Exchange program. This is pretty nifty: The Scholar Rescue Fund.
Ahmed Subhy Mansour was a scholar at Cairo's venerated Al-Azhar University. He studied the history of dictatorship in Islam and the place of death and paradise in the Koran. But some aspect of his research did not go over well with the authorities, and in 1987 he was fired from his position and jailed for two months. Since then he has searched for a place to continue his work and his life, particularly after a number of newspapers accused him of upholding Zionism, a crime punishable by death in Egypt. After 15 years of wandering, last year he finally found a new home — as a research fellow at Harvard University.
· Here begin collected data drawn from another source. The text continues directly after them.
-- pv_equiv track=rewrite | github.com/duthd3/Programmers | 코딩테스트입문/치킨 쿠폰.py | solution
-- ===== SOURCE A (Python) =====
-- def solution(chicken):
--     # 쿠폰 10장당 1마리
--     # 서비스 치킨에도 쿠폰 1장
--     answer = 0
--     coupon = 0
--     while chicken >= 1:
--         coupon += chicken % 10
--         chicken //= 10
--         answer += chicken + coupon // 10
--         coupon += (coupon // 10)
--         coupon %= 10
--
--     return answer
-- ===== SOURCE B (Python) =====
-- def solution(chicken):
--     # Closed form: each 9 coupons beyond the first effectively yield one bonus chicken.
--     if chicken < 1:
--         return 0
--     return (chicken - 1) // 9
-- ===== Notes on version B (the rewrite author's own statement) =====
-- stated objective: simpler
-- what changed: Replaced the digit-by-digit coupon simulation loop with a guarded closed-form division by nine.
import Mathlib
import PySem

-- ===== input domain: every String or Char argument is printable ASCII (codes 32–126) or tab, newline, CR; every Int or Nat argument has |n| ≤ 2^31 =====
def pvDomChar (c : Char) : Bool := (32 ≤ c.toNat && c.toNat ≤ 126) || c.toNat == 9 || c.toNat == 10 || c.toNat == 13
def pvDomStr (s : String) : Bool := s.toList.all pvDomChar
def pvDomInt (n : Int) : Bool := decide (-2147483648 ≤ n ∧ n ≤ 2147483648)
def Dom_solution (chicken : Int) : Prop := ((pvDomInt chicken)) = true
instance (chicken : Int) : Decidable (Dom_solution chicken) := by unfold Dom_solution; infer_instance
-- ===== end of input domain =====

-- B replaces A's coupon-simulation loop with the closed form (chicken-1)//9 (simpler).

-- ===== PORT A =====
-- the while loop of A: state (chicken, coupon, answer)
def solutionLoop (chicken coupon answer : Int) : Int :=
  if _h : chicken ≥ 1 then
    let c1 := coupon + PySem.Int.mod chicken 10
    let chicken' := PySem.Int.floordiv chicken 10
    let answer' := answer + chicken' + PySem.Int.floordiv c1 10
    let c2 := PySem.Int.mod (c1 + PySem.Int.floordiv c1 10) 10
    solutionLoop chicken' c2 answer'
  else answer
termination_by chicken.toNat
decreasing_by
  rw [PySem.Int.floordiv_eq_ediv_of_pos (by norm_num)]
  omega

def solution (chicken : Int) : Int := solutionLoop chicken 0 0

-- ===== PORT B =====
def solution_alt (chicken : Int) : Int :=
  if chicken < 1 then 0 else PySem.Int.floordiv (chicken - 1) 9

-- ===== PRECONDITION & SPEC =====
def Spec_solution (chicken : Int) (out : Int) : Prop := out = solution_alt chicken
instance (chicken : Int) (out : Int) : Decidable (Spec_solution chicken out) := by unfold Spec_solution; infer_instance

-- ===== CLAIM (what is proved, stated in full; the proofs are below) =====
def Claim_equal_solution : Prop := ∀ (chicken : Int), Dom_solution chicken → Spec_solution chicken (solution chicken)

-- ===== LEMMAS AND PROOFS =====

-- invariant of A's loop: for chicken ≥ 1 and a one-digit coupon count it returns answer + (chicken + coupon - 1)/9
theorem solutionLoop_closed (k : Nat) : ∀ (n c a : Int), n.toNat ≤ k → 1 ≤ n → 0 ≤ c → c ≤ 9 →
    solutionLoop n c a = a + (n + c - 1) / 9 := by
  induction k with
  | zero => intro n c a hk hn _ _; omega
  | succ k ih =>
    intro n c a hk hn hc0 hc9
    rw [solutionLoop]
    simp only [hn, dif_pos,
      PySem.Int.floordiv_eq_ediv_of_pos (by norm_num : (0:Int) < 10),
      PySem.Int.mod_eq_emod_of_pos (by norm_num : (0:Int) < 10)]
    by_cases hq : 1 ≤ n / 10
    · rw [ih _ _ _ (by omega) hq (by omega) (by omega)]
      omega
    · rw [solutionLoop, dif_neg (by omega : ¬ (n / 10 ≥ 1))]
      omega

theorem solution_eq_closed (n : Int) : solution n = solution_alt n := by
  unfold solution solution_alt
  by_cases hn : 1 ≤ n
  · rw [solutionLoop_closed n.toNat n 0 0 (le_refl _) hn (by omega) (by omega)]
    rw [if_neg (by omega)]
    rw [PySem.Int.floordiv_eq_ediv_of_pos (by norm_num : (0:Int) < 9)]
    omega
  · rw [solutionLoop, dif_neg (by omega), if_pos (by omega)]

-- ===== VERDICT (by name: the statement is the Claim_ definition above) =====
theorem solution_spec : Claim_equal_solution := by
  intro chicken _
  exact solution_eq_closed chicken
The match was made through the Scholar Rescue Fund, started two years ago by the Institute of International Education. Since it was created, the rescue fund has enabled Mansour and 44 other scholars to escape persecution in their home countries, and — just as importantly for many of them — to continue their scholarly work with a position at an American university. At Harvard, for example, Mansour has pushed ahead with the creation of a center for studying and reforming the Wahabi influence on Islamic institutions in America.

. . . During the 1930s and 1940s, the institute's Emergency Committee in Aid of Displaced Foreign Scholars helped bring more than 330 scholars, most of them Jewish, from Nazi Germany to the United States, including such luminaries as philosopher Martin Buber, physicist Enrico Fermi and novelist Thomas Mann. Descendents of several of those earlier scholars, along with families of other Jewish refugees, gathered recently at the Park Avenue apartment of Jewish philanthropist Patti Kenner to raise money to help revive the rescue program. . . .
Charles notes the latest bit of America-hating at the easily mocked DU. I suggest an exchange program; if the DUmmies really hate it here, they can move to Iran and Pakistan, and threatened scholars can come here.